L'inamovibilité ayant été accordée, disait S. G., afin que les fonctions de jage fussent mieux remplies, il est évident qu'elle ne peut cesser que lorsque le juge cesse lui-même de pouvoir ou de vouloir remplir ses fonctions. Ainsi la mort qui achève tout; la perte de la raison qui est la mort de l'homme intellectuel; la destruction des organes nécessaires aux opérations de l'esprit,

l'abdication, quand elle est prouvée selon la loi; les condamnations judiciaires, quand elles produisent l'incapacité civile seront autant de bornes où finira l'inamovibilité, mais seront les seules. Le juge est inamovible pour le prince, non pour la loi ni pour la nation; il est inamovible tant que la loi ne l'a pas fletri, tant que la nature ne l'a pas dépouillé de la faculté de voir et d'entendre, de concevoir et de prononcer. »

M. le garde des sceaux reconnaît qu'on peut craindre des erreurs et des injustices, et désirer des épreuves qui servent de garantie et d'abri contre la précipitation et l'arbitraire dupouvoir; mais il observe que la loi nouvelle a pris des précautions telles, que le juge ne pourra jamais redouter qu'on abuse envers lui de ce pouvoir dangereux, comme sous l'empire du décret du 2 octobre 1807, dont les formes étaient si brusques, si faciles et si expéditives. On n'entrera pas dans le détail des dispositions du projet qui justifia le ministre, et qui ne souffrit que de légères altérations. ( Voyez le texte de la loi.)
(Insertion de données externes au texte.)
-- ---- B's kid list is the canonical one ----

theorem zipflat (g : Int × Int → List Int) :
    ∀ (L R : List Int), L.length = R.length →
      (L.zip R).flatMap g =
        (List.range L.length).flatMap (fun k => g (L.getD k 0, R.getD k 0)) := by
  intro L
  induction L with
  | nil => intro R _; simp
  | cons x L ih =>
    intro R hlen
    match R with
    | [] => simp at hlen
    | y :: R =>
      simp only [List.length_cons] at hlen
      rw [List.zip_cons_cons, List.flatMap_cons, List.length_cons, List.range_succ_eq_map,
        List.flatMap_cons, List.flatMap_map]
      congr 1
      rw [ih R (by omega)]
      rfl

theorem kidsB_eq {n : Int} {L R : List Int} (hWF : vbtWF n L R) :
    ((PySem.List.slice L none (some n)).zip (PySem.List.slice R none (some n))).flatMap
        (fun p => [p.1, p.2].filter (fun c => decide (c ≠ -1))) = kidsOf n L R := by
  obtain ⟨hn, hlen, _⟩ := hWF
  have hsL : PySem.List.slice L none (some n) = L := by
    rw [PySem.List.slice_to L (by omega)]
    rw [show n.toNat = L.length by omega, List.take_length]
  have hsR : PySem.List.slice R none (some n) = R := by
    rw [PySem.List.slice_to R (by omega)]
    rw [show n.toNat = R.length by omega, List.take_length]
  rw [hsL, hsR, zipflat _ L R hlen]
  unfold kidsOf
  rw [show (0 : Int) = ((0 : Nat) : Int) by simp, PySem.List.pyRange_one]
  rw [List.flatMap_map]
  have hnn : (n - ((0:Nat) : Int)).toNat = L.length := by omega
  rw [hnn]
  refine List.flatMap_congr ?_ -- pointwise equality of the functions on range
  intro k _
  unfold vbtChildren
  rw [show ((0:Nat) : Int) + (k : Int) = ((k : Nat) : Int) by simp]
  rw [PySem.List.pyGetD_natCast, PySem.List.pyGetD_natCast]
  norm_num

theorem vbt_guard_false {n : Int} {L R : List Int} (h : vbtWF n L R) (hne : L ≠ []) :
    ¬(L = [] ∨ R = [] ∨ L.length ≠ R.length) := by
  obtain ⟨hn, hlen, _⟩ := h
  rintro (hc | hc | hc)
  · exact hne hc
  · exact hne (List.length_eq_zero_iff.mp (by rw [hlen, hc]; rfl))
  · exact hc hlen

theorem wf_n_pos {n : Int} {L R : List Int} (h : vbtWF n L R) (hne : L ≠ []) : 1 ≤ n := by
  obtain ⟨hn, _, _⟩ := h
  have := List.length_pos_of_ne_nil hne
  omega

-- for in-range values, membership in leftChild+rightChild is membership among the child slots
theorem memS_iff_kids {n : Int} {L R : List Int} (hWF : vbtWF n L R) {i : Int}
    (h0 : 0 ≤ i) : i ∈ L ++ R ↔ i ∈ kidsOf n L R := by
  constructor
  · intro h; exact mem_kids_of_mem_append hWF h (by omega)
  · intro h; exact (kids_range hWF h).2

-- a nodup list of node ids of full length enumerates all node ids
theorem perm_range_of_full {n : Int} (v : List Int) (hnd : v.Nodup)
    (hr : ∀ x ∈ v, 0 ≤ x ∧ x < n) (hlen : (v.length : Int) = n) :
    v.Perm (PySem.List.pyRange 0 n 1) := by
  refine (hnd.subperm fun x hx =>
    PySem.List.mem_pyRange_one.mpr ⟨(hr x hx).1, (hr x hx).2⟩).perm_of_length_le ?_
  rw [PySem.List.length_pyRange_one]
  omega

theorem bfs_initial_inv {n r : Int} {L R : List Int} (hr0 : 0 ≤ r) (hrn : r < n) :
    BfsInv n r L R [r] [r] [] := by
  refine ⟨by simp, List.nodup_singleton r, ?_, ?_, ?_, ?_, List.nodup_singleton r, List.nodup_nil, ?_, ?_⟩
  · intro v hv; rw [List.mem_singleton.mp hv]; exact ⟨hr0, hrn⟩
  · intro v hv; exact Or.inr hv
  · intro v hv; exact hv
  · intro v hv; exact absurd hv (List.not_mem_nil)
  · intro v hv; exact fun hc => List.not_mem_nil hc
  · intro v hv; rw [List.mem_singleton.mp hv]; exact VReach.refl

theorem A_iff_phi (n : Int) (L R : List Int) (hWF : vbtWF n L R) (hne : L ≠ []) :
    validateBinaryTreeNodes2 n L R = true ↔ vbtPhi n L R := by
  have hg := vbt_guard_false hWF hne
  have hn1 := wf_n_pos hWF hne
  obtain ⟨hn, hlen, hdom⟩ := hWF
  have hWF' : vbtWF n L R := ⟨hn, hlen, hdom⟩
  have hunfold : validateBinaryTreeNodes2 n L R =
      (if 1 < ((PySem.List.pyRange 0 n 1).foldl
            (fun (p : Int × Int) i => if i ∉ PySem.Set.ofList (L ++ R) then (p.1 + 1, i) else p) (0, 0)).1 ∨
          ((PySem.List.pyRange 0 n 1).foldl
            (fun (p : Int × Int) i => if i ∉ PySem.Set.ofList (L ++ R) then (p.1 + 1, i) else p) (0, 0)).1 = 0 then false
       else
         match bfsA L R (L.length + 1)
             [((PySem.List.pyRange 0 n 1).foldl
               (fun (p : Int × Int) i => if i ∉ PySem.Set.ofList (L ++ R) then (p.1 + 1, i) else p) (0, 0)).2]
             (PySem.Set.ofList [((PySem.List.pyRange 0 n 1).foldl
               (fun (p : Int × Int) i => if i ∉ PySem.Set.ofList (L ++ R) then (p.1 + 1, i) else p) (0, 0)).2]) with
         | none => false
         | some vis => decide ((vis.length : Int) = n)) := by
    simp only [validateBinaryTreeNodes2, if_neg hg]
  rw [hunfold]
  set S := PySem.Set.ofList (L ++ R) with hS
  set tr := (PySem.List.pyRange 0 n 1).foldl
      (fun (p : Int × Int) i => if i ∉ S then (p.1 + 1, i) else p) (0, 0) with htr
  obtain ⟨hfst, _, hpos⟩ := rootloop S (PySem.List.pyRange 0 n 1) (0, 0)
  rw [← htr] at hfst hpos
  have hnotS_iff : ∀ i, 0 ≤ i → (i ∉ S ↔ i ∉ kidsOf n L R) := by
    intro i h0
    rw [hS, not_iff_not]
    exact (PySem.Set.mem_ofList _ _).trans (memS_iff_kids hWF' h0)
  constructor
  · -- A returns True ⇒ Φ
    intro hA
    by_cases hbad : 1 < tr.1 ∨ tr.1 = 0
    · rw [if_pos hbad] at hA; exact absurd hA (by simp)
    rw [if_neg hbad] at hA
    have htr1 : tr.1 = 1 := by
      rw [hfst] at hbad ⊢
      omega
    have hc1 : 1 ≤ (PySem.List.pyRange 0 n 1).countP (fun i => decide (i ∉ S)) := by
      rw [hfst] at htr1; omega
    obtain ⟨hrmem, hrS⟩ := hpos hc1
    obtain ⟨hr0, hrn⟩ := PySem.List.mem_pyRange_one.mp hrmem
    have hrk : tr.2 ∉ kidsOf n L R := (hnotS_iff tr.2 hr0).mp hrS
    rcases hbfs : bfsA L R (L.length + 1) [tr.2] (PySem.Set.ofList [tr.2]) with _ | vis
    · rw [hbfs] at hA; exact absurd hA (by simp)
    rw [hbfs] at hA
    have hlenvis : (vis.length : Int) = n := by simpa using hA
    have hofl : PySem.Set.ofList [tr.2] = [tr.2] :=
      PySem.Set.ofList_eq_self_of_nodup _ (List.nodup_singleton _)
    rw [hofl] at hbfs
    obtain ⟨P', hP'nd, hP'v, hvis, hvnd, hvrange, hvreach⟩ :=
      bfs_sound hWF' hr0 hrn (L.length + 1) [tr.2] [tr.2] [] (bfs_initial_inv hr0 hrn) vis hbfs
    have hvperm : vis.Perm (PySem.List.pyRange 0 n 1) :=
      perm_range_of_full vis hvnd hvrange hlenvis
    have hP'perm : P'.Perm (PySem.List.pyRange 0 n 1) := by
      refine (List.perm_ext_iff_of_nodup hP'nd (PySem.List.nodup_pyRange_one 0 n)).mpr ?_
      intro x
      rw [hP'v x, hvperm.mem_iff]
    have hflat : (P'.flatMap (vbtChildren L R)).Perm (kidsOf n L R) :=
      hP'perm.flatMap (fun a _ => List.Perm.refl _)
    have hvnd' := hvis ▸ hvnd
    have htl := List.nodup_cons.mp hvnd'
    refine ⟨tr.2, hr0, hrn, hrk, ?_, ?_, ?_⟩
    · exact hflat.nodup_iff.mp htl.2
    · have h1 := hflat.length_eq
      have h2 : vis.length = (P'.flatMap (vbtChildren L R)).length + 1 := by
        rw [hvis]; simp
      omega
    · intro v h0 hvn
      exact hvreach v (hvperm.mem_iff.mpr (PySem.List.mem_pyRange_one.mpr ⟨h0, hvn⟩))
  · -- Φ ⇒ A returns True
    rintro ⟨r, hr0, hrn, hrk, hknd, hklen, hreachall⟩
    obtain ⟨r', hr'0, hr'n, hr'k, hr'all, _⟩ := missing_root hWF' hn1 hknd hklen
    have hrr' : r = r' := by
      by_contra hc
      exact hrk (hr'all r hr0 hrn hc)
    -- the unique missing node id is r
    have hmiss : ∀ x, 0 ≤ x → x < n → (x ∉ kidsOf n L R ↔ x = r) := by
      intro x h0 hxn
      constructor
      · intro hx
        by_contra hc
        rw [hrr'] at hc
        exact hx (hr'all x h0 hxn hc)
      · intro hx; exact hx ▸ hrk
    have hcount : (PySem.List.pyRange 0 n 1).countP (fun i => decide (i ∉ S)) = 1 := by
      have hcong : (PySem.List.pyRange 0 n 1).countP (fun i => decide (i ∉ S)) =
          (PySem.List.pyRange 0 n 1).countP (fun i => i == r) := by
        refine List.countP_congr ?_
        intro x hx
        obtain ⟨h0, hxn⟩ := PySem.List.mem_pyRange_one.mp hx
        simp only [decide_eq_true_eq, beq_iff_eq]
        rw [hnotS_iff x h0]
        exact hmiss x h0 hxn
      rw [hcong]
      have : (PySem.List.pyRange 0 n 1).countP (fun i => i == r) =
          List.count r (PySem.List.pyRange 0 n 1) := by
        simp [List.count_eq_countP]
      rw [this]
      exact List.count_eq_one_of_mem (PySem.List.nodup_pyRange_one 0 n)
        (PySem.List.mem_pyRange_one.mpr ⟨hr0, hrn⟩)
    have htr1 : tr.1 = 1 := by rw [hfst, hcount]; rfl
    have hbad : ¬(1 < tr.1 ∨ tr.1 = 0) := by omega
    rw [if_neg hbad]
    have htr2 : tr.2 = r := by
      obtain ⟨hm, hs⟩ := hpos (by omega)
      obtain ⟨h0, hxn⟩ := PySem.List.mem_pyRange_one.mp hm
      exact (hmiss tr.2 h0 hxn).mp ((hnotS_iff tr.2 h0).mp hs)
    have hofl : PySem.Set.ofList [tr.2] = [tr.2] :=
      PySem.Set.ofList_eq_self_of_nodup _ (List.nodup_singleton _)
    rw [hofl, htr2]
    obtain ⟨vis, heq, hvnd, hvmem⟩ := bfs_success hWF' hr0 hrn hknd hrk
      (L.length + 1) [r] [r] [] (bfs_initial_inv hr0 hrn) (by simp; omega)
    rw [heq]
    have hvperm : vis.Perm (PySem.List.pyRange 0 n 1) := by
      refine (List.perm_ext_iff_of_nodup hvnd (PySem.List.nodup_pyRange_one 0 n)).mpr ?_
      intro x
      rw [hvmem x, PySem.List.mem_pyRange_one]
      constructor
      · intro hx; exact reach_range hWF' hr0 hrn hx
      · intro hx; exact hreachall x hx.1 hx.2
    have := hvperm.length_eq
    rw [PySem.List.length_pyRange_one] at this
    simp only [decide_eq_true_eq]
    omega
(8 mai). Ce projet, renvoyé à l'examen d'une commission spéciale, y éprouva quelques objections, moins dans le principe que dans les termes. M. le marquis d'Orvilliers, chargé d'en faire le rapport, signalant d'abord le caractère despotique et abusif du décret ou règlement du 2 octobre 1807, exprima le désir qu'il ne fût pas même rappelé dans le projet de loi, puisqu'il se trouvait entièrement abrogé. Il reconnaissait qu'il eût été difficile de multiplier avec plus de prudence et de ménagement, les garanties que pouvaient réclamer en même temps l'intérêt public et la sécurité des magistrats... Il ne trouvait à y faire que de légères modifications dans les termes en faveur du magistrat, qui pouvait fournir ou ne pas fournir les explications écrites ou verbales qui lui seraient demandées par les commissaires, etc., etc. Le noble rapporteur, insistant sur la nécessité de l'indépendance et de l'inamovibilité des juges, saisissait cette occasion de montrer que tel avait été, long-temps avant la Charte, le principe des ordonnances de nos rois dans la constitution de l'ancienne magistrature, où l'hérédité même avait été définitivement consacrée à cet égard; il ne craignait pas de dire que la vénalité de ces offices en France n'avait jamais été ce que l'ont allégué des novateurs de mauvaise foi, avides de bouleversemens et de désordres.